> **Task to complete**
Go from the first line below to the one with "obtain ⟨hb1, hb2⟩ := mB_spec ys" and print each line exactly.

:: Given data ::

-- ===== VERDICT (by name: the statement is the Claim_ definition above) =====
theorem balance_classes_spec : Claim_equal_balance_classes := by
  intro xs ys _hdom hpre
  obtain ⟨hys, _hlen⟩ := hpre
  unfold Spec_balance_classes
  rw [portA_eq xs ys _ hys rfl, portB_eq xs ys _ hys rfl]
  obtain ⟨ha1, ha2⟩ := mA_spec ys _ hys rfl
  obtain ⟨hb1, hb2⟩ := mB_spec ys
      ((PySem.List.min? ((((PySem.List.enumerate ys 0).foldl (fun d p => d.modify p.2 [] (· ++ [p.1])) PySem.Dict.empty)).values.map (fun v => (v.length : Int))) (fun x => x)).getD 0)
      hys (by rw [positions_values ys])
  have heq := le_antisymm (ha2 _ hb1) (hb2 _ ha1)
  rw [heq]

:::

> **Response area**
-- ===== VERDICT (by name: the statement is the Claim_ definition above) =====
theorem balance_classes_spec : Claim_equal_balance_classes := by
  intro xs ys _hdom hpre
  obtain ⟨hys, _hlen⟩ := hpre
  unfold Spec_balance_classes
  rw [portA_eq xs ys _ hys rfl, portB_eq xs ys _ hys rfl]
  obtain ⟨ha1, ha2⟩ := mA_spec ys _ hys rfl
  obtain ⟨hb1, hb2⟩ := mB_spec ys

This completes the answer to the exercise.